*** Opening of Records for the exercise ***
-- pv_equiv track=rewrite | github.com/ramcarreno/pos-tagger | eda/utils.py | build_counts
-- ===== SOURCE A (Python) =====
-- from collections import Counter
--
-- def build_counts(dataset: list[list[tuple]]) -> tuple[Counter, Counter, Counter]:
--     token_counts = Counter()
--     tag_counts = Counter()
--     pair_counts = Counter()
--
--     for sentence in dataset:
--         for token, tag in sentence:
--             token_counts[token] += 1
--             tag_counts[tag] += 1
--             pair_counts[f"({token},{tag})"] += 1
--
--     return token_counts, tag_counts, pair_counts
-- ===== SOURCE B (Python) =====
-- from collections import Counter
--
-- def build_counts(dataset):
--     # Aggregate first: count each distinct (token, tag) pair once over the whole
--     # dataset, then derive all three counters from that weighted summary, so the
--     # per-occurrence work (three dict updates + string formatting) is done only
--     # once per DISTINCT pair instead of once per occurrence.
--     pair_tuple_counts = Counter()
--     for sentence in dataset:
--         pair_tuple_counts.update(sentence)
--
--     token_counts = Counter()
--     tag_counts = Counter()
--     pair_counts = Counter()
--     for (token, tag), c in pair_tuple_counts.items():
--         token_counts[token] += c
--         tag_counts[tag] += c
--         pair_counts[f"({token},{tag})"] += c
--     return token_counts, tag_counts, pair_counts
-- ===== Notes on version B (the rewrite author's own statement) =====
-- stated objective: alternative
-- what changed: Instead of incrementing three counters per token occurrence, B first aggregates the dataset into one Counter of distinct (token,tag) pairs (via Counter.update per sentence) and then derives the three returned counters from that weighted summary, doing the three updates and the string formatting once per distinct pair rather than once per occurrence.
import Mathlib
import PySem

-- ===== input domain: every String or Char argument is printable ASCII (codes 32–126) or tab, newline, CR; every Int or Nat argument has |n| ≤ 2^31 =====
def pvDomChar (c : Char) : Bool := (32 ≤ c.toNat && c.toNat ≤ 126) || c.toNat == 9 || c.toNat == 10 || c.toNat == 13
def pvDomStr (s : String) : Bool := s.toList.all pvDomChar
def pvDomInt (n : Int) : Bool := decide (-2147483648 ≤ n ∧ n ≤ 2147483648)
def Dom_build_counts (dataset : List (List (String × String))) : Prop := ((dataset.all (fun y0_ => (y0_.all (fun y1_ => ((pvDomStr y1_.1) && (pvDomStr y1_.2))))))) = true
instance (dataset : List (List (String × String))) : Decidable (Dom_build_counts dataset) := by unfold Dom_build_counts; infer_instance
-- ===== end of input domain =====

-- B aggregates the dataset into one Counter of distinct (token,tag) pairs first and derives the
-- three returned counters from that weighted summary (objective: alternative); A updates all
-- three counters once per occurrence. Return values are identical.

-- f"({token},{tag})" (exact: string concatenation of ASCII pieces)
def pvPairKey (token tag : String) : String := PySem.Str.join "" ["(", token, ",", tag, ")"]

-- ===== PORT A =====
def build_counts (dataset : List (List (String × String))) : (List (String × Int)) × (List (String × Int)) × (List (String × Int)) :=
  let r := dataset.foldl (fun st sentence =>
      sentence.foldl (fun st p =>
        (st.1.modify p.1 0 (· + 1),
         st.2.1.modify p.2 0 (· + 1),
         st.2.2.modify (pvPairKey p.1 p.2) 0 (· + 1))) st)
    (PySem.Dict.empty, PySem.Dict.empty, PySem.Dict.empty)
  (r.1.items, r.2.1.items, r.2.2.items)

-- ===== PORT B =====
def build_counts_alt (dataset : List (List (String × String))) : (List (String × Int)) × (List (String × Int)) × (List (String × Int)) :=
  -- Counter.update(sentence) increments the count of each sentence element in order (exact)
  let ptc := dataset.foldl (fun d sentence =>
      sentence.foldl (fun d p => d.modify p 0 (· + 1)) d)
    (PySem.Dict.empty : PySem.Dict (String × String) Int)
  let r := ptc.items.foldl (fun st a =>
      (st.1.modify a.1.1 0 (· + a.2),
       st.2.1.modify a.1.2 0 (· + a.2),
       st.2.2.modify (pvPairKey a.1.1 a.1.2) 0 (· + a.2)))
    (PySem.Dict.empty, PySem.Dict.empty, PySem.Dict.empty)
  (r.1.items, r.2.1.items, r.2.2.items)

-- ===== PRECONDITION & SPEC =====
def Spec_build_counts (dataset : List (List (String × String))) (out : (List (String × Int)) × (List (String × Int)) × (List (String × Int))) : Prop := out = build_counts_alt dataset
instance (dataset : List (List (String × String))) (out : (List (String × Int)) × (List (String × Int)) × (List (String × Int))) : Decidable (Spec_build_counts dataset out) := by unfold Spec_build_counts; infer_instance

-- ===== CLAIM (what is proved, stated in full; the proofs are below) =====
def Claim_equal_build_counts : Prop := ∀ (dataset : List (List (String × String))), Dom_build_counts dataset → Spec_build_counts dataset (build_counts dataset)

-- ===== LEMMAS AND PROOFS =====

-- A's inner loop over a pair list splits into three independent folds.
theorem pv_fold_split (l : List (String × String))
    (s : PySem.Dict String Int × PySem.Dict String Int × PySem.Dict String Int) :
    l.foldl (fun st p =>
        (st.1.modify p.1 0 (· + 1),
         st.2.1.modify p.2 0 (· + 1),
         st.2.2.modify (pvPairKey p.1 p.2) 0 (· + 1))) s
      = (l.foldl (fun d p => d.modify p.1 0 (· + 1)) s.1,
         l.foldl (fun d p => d.modify p.2 0 (· + 1)) s.2.1,
         l.foldl (fun d p => d.modify (pvPairKey p.1 p.2) 0 (· + 1)) s.2.2) := by
  induction l generalizing s with
  | nil => rfl
  | cons x t ih => simp [List.foldl_cons, ih]

-- A's outer loop over sentences splits componentwise as well.
theorem pv_outer_split (dataset : List (List (String × String)))
    (s : PySem.Dict String Int × PySem.Dict String Int × PySem.Dict String Int) :
    dataset.foldl (fun st sentence =>
        sentence.foldl (fun st p =>
          (st.1.modify p.1 0 (· + 1),
           st.2.1.modify p.2 0 (· + 1),
           st.2.2.modify (pvPairKey p.1 p.2) 0 (· + 1))) st) s
      = (dataset.foldl (fun d sen => sen.foldl (fun d p => d.modify p.1 0 (· + 1)) d) s.1,
         dataset.foldl (fun d sen => sen.foldl (fun d p => d.modify p.2 0 (· + 1)) d) s.2.1,
         dataset.foldl (fun d sen => sen.foldl (fun d p => d.modify (pvPairKey p.1 p.2) 0 (· + 1)) d) s.2.2) := by
  induction dataset generalizing s with
  | nil => rfl
  | cons x t ih => rw [List.foldl_cons, pv_fold_split, ih]; rfl

-- B's loop over the pair-counter items splits into three independent folds.
theorem pv_items_fold_split (l : List ((String × String) × Int))
    (s : PySem.Dict String Int × PySem.Dict String Int × PySem.Dict String Int) :
    l.foldl (fun st a =>
        (st.1.modify a.1.1 0 (· + a.2),
         st.2.1.modify a.1.2 0 (· + a.2),
         st.2.2.modify (pvPairKey a.1.1 a.1.2) 0 (· + a.2))) s
      = (l.foldl (fun d a => d.modify a.1.1 0 (· + a.2)) s.1,
         l.foldl (fun d a => d.modify a.1.2 0 (· + a.2)) s.2.1,
         l.foldl (fun d a => d.modify (pvPairKey a.1.1 a.1.2) 0 (· + a.2)) s.2.2) := by
  induction l generalizing s with
  | nil => rfl
  | cons x t ih => simp [List.foldl_cons, ih]

-- dedupping the image of a dedupped list gives the dedup of the image
theorem pv_ofList_map_foldl {α β : Type} [BEq α] [LawfulBEq α] [BEq β] [LawfulBEq β]
    (f : α → β) (l : List α) (s : PySem.Set α) :
    PySem.Set.ofList ((l.foldl PySem.Set.add s).map f)
      = (l.map f).foldl PySem.Set.add (PySem.Set.ofList (s.map f)) := by
  induction l generalizing s with
  | nil => rfl
  | cons x t ih =>
      rw [List.foldl_cons, ih, List.map_cons, List.foldl_cons]
      congr 1
      by_cases hxm : x ∈ s
      · have hcm : f x ∈ PySem.Set.ofList (s.map f) := by
          rw [PySem.Set.mem_ofList]; exact List.mem_map_of_mem hxm
        rw [show PySem.Set.add s x = s from by simp [PySem.Set.add, hxm],
          show PySem.Set.add (PySem.Set.ofList (s.map f)) (f x)
              = PySem.Set.ofList (s.map f) from by simp [PySem.Set.add, hcm]]
      · rw [show PySem.Set.add s x = s ++ [x] from by simp [PySem.Set.add, hxm],
          List.map_append, PySem.Set.ofList_eq_foldl, List.foldl_append,
          ← PySem.Set.ofList_eq_foldl]
        rfl

theorem pv_ofList_map {α β : Type} [BEq α] [LawfulBEq α] [BEq β] [LawfulBEq β]
    (f : α → β) (l : List α) :
    PySem.Set.ofList ((PySem.Set.ofList l).map f) = PySem.Set.ofList (l.map f) := by
  have h := pv_ofList_map_foldl f l ([] : PySem.Set α)
  simpa [PySem.Set.ofList_eq_foldl] using h

-- getD after a weighted modify-fold: the sum of the weights whose key hits k
theorem pv_getD_weighted (f : (String × String) → String)
    (l : List ((String × String) × Int)) (d : PySem.Dict String Int) (k : String) :
    (l.foldl (fun d a => d.modify (f a.1) 0 (· + a.2)) d).getD k 0
      = d.getD k 0 + ((l.filter (fun a => f a.1 == k)).map (·.2)).sum := by
  induction l generalizing d with
  | nil => simp
  | cons a t ih =>
      rw [List.foldl_cons, ih, PySem.Dict.getD_modify, List.filter_cons]
      by_cases h : k = f a.1
      · simp [h, eq_comm]
        ring
      · have h' : (f a.1 == k) = false := by simp [Ne.symm h]
        simp [h, h']

-- sum of occurrence counts over the distinct hits of k equals the count of k in the image
theorem pv_sum_counts (f : (String × String) → String) (k : String)
    (l : List (String × String)) :
    ((((PySem.Set.ofList l).map (fun q => (q, (l.count q : Int)))).filter
        (fun a => f a.1 == k)).map (·.2)).sum = ((l.map f).count k : Int) := by
  rw [List.filter_map, List.map_map]
  simp only [Function.comp_def]
  have hperm : (PySem.Set.ofList l).Perm l.dedup := by
    rw [List.perm_ext_iff_of_nodup (PySem.Set.nodup_ofList l) l.nodup_dedup]
    intro a; rw [PySem.Set.mem_ofList, List.mem_dedup]
  have hp := (hperm.filter (fun q => f q == k)).map
      (fun q : String × String => (l.count q : Int))
  rw [hp.sum_eq]
  have hcast : ((l.dedup.filter (fun q => f q == k)).map
        (fun q : String × String => (l.count q : Int))).sum
      = (((l.dedup.filter (fun q => f q == k)).map (fun q => l.count q)).sum : Int) := by
    rw [Nat.cast_list_sum, List.map_map]; rfl
  have hsum := List.sum_map_count_dedup_filter_eq_countP (fun q => f q == k) l
  have hi : (instBEqOfDecidableEq : BEq (String × String)) = instBEqProd :=
    lawful_beq_subsingleton _ _
  rw [hi] at hsum
  have hc2 : List.count k (List.map f l) = List.countP (fun q => f q == k) l := by
    rw [show List.count k (List.map f l)
          = List.countP (fun x => x == k) (List.map f l) from rfl, List.countP_map]
    rfl
  rw [hcast, hc2, ← hsum]

-- master lemma: folding the counter's weighted items equals counting the mapped stream
theorem pv_counter_items_fold (f : (String × String) → String)
    (l : List (String × String)) :
    (PySem.Dict.counter l).items.foldl (fun d a => d.modify (f a.1) 0 (· + a.2))
        PySem.Dict.empty
      = PySem.Dict.counter (l.map f) := by
  have hn1 : ((PySem.Dict.counter l).items.foldl
      (fun d a => d.modify (f a.1) 0 (· + a.2)) PySem.Dict.empty).keys.Nodup :=
    PySem.Dict.nodup_keys_foldl_modify_key _ (fun a : (String × String) × Int => f a.1) 0 (fun _ a v => v + a.2) _
      (by rw [PySem.Dict.keys_empty]; exact List.nodup_nil)
  have hn2 : (PySem.Dict.counter (l.map f)).keys.Nodup := PySem.Dict.nodup_keys_counter _
  have hkeys : ((PySem.Dict.counter l).items.foldl
      (fun d a => d.modify (f a.1) 0 (· + a.2)) PySem.Dict.empty).keys
      = (PySem.Dict.counter (l.map f)).keys := by
    rw [PySem.Dict.keys_foldl_modify_key _ (fun a : (String × String) × Int => f a.1) 0 (fun _ a v => v + a.2),
      PySem.Dict.keys_counter, PySem.Dict.items_counter, List.map_map]
    show PySem.Set.update PySem.Dict.empty.keys ((PySem.Set.ofList l).map f)
        = PySem.Set.ofList (l.map f)
    rw [← pv_ofList_map f l]
    simp [PySem.Set.update, PySem.Set.ofList_eq_foldl, PySem.Dict.keys]
    rfl
  have hgetD : ∀ k, ((PySem.Dict.counter l).items.foldl
      (fun d a => d.modify (f a.1) 0 (· + a.2)) PySem.Dict.empty).getD k 0
      = (PySem.Dict.counter (l.map f)).getD k 0 := by
    intro k
    rw [pv_getD_weighted, PySem.Dict.getD_counter, PySem.Dict.items_counter,
      pv_sum_counts]
    simp
  apply PySem.Dict.ext
  rw [PySem.Dict.items_eq_map_keys _ hn1 0, PySem.Dict.items_eq_map_keys _ hn2 0, hkeys]
  exact List.map_congr_left (fun k _ => by rw [hgetD k])

-- ===== VERDICT (by name: the statement is the Claim_ definition above) =====

theorem build_counts_spec : Claim_equal_build_counts := by
  intro dataset _
  show build_counts dataset = build_counts_alt dataset
  simp only [build_counts, build_counts_alt]
  rw [pv_outer_split]
  have hptc : dataset.foldl (fun d sentence =>
        sentence.foldl (fun d p => d.modify p 0 (· + 1)) d)
      (PySem.Dict.empty : PySem.Dict (String × String) Int)
      = PySem.Dict.counter dataset.flatten := by
    rw [PySem.Dict.counter_eq_foldl, List.foldl_flatten]
  rw [hptc, pv_items_fold_split]
  have hA : ∀ f : (String × String) → String,
      dataset.foldl (fun d sen => sen.foldl (fun d p => d.modify (f p) 0 (· + 1)) d)
        (PySem.Dict.empty : PySem.Dict String Int)
      = PySem.Dict.counter (dataset.flatten.map f) := by
    intro f
    rw [PySem.Dict.counter_eq_foldl, List.foldl_map, List.foldl_flatten]
  have h1 := pv_counter_items_fold (fun p => p.1) dataset.flatten
  have h2 := pv_counter_items_fold (fun p => p.2) dataset.flatten
  have h3 := pv_counter_items_fold (fun p => pvPairKey p.1 p.2) dataset.flatten
  rw [h1, h2, h3, hA (fun p => p.1), hA (fun p => p.2), hA (fun p => pvPairKey p.1 p.2)]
*** Close of Records for the exercise ***
Print the records above verbatim from their first line to the line containing "summary, so the", both included, and stop there.

-- pv_equiv track=rewrite | github.com/ramcarreno/pos-tagger | eda/utils.py | build_counts
-- ===== SOURCE A (Python) =====
-- from collections import Counter
--
-- def build_counts(dataset: list[list[tuple]]) -> tuple[Counter, Counter, Counter]:
--     token_counts = Counter()
--     tag_counts = Counter()
--     pair_counts = Counter()
--
--     for sentence in dataset:
--         for token, tag in sentence:
--             token_counts[token] += 1
--             tag_counts[tag] += 1
--             pair_counts[f"({token},{tag})"] += 1
--
--     return token_counts, tag_counts, pair_counts
-- ===== SOURCE B (Python) =====
-- from collections import Counter
--
-- def build_counts(dataset):
--     # Aggregate first: count each distinct (token, tag) pair once over the whole
--     # dataset, then derive all three counters from that weighted summary, so the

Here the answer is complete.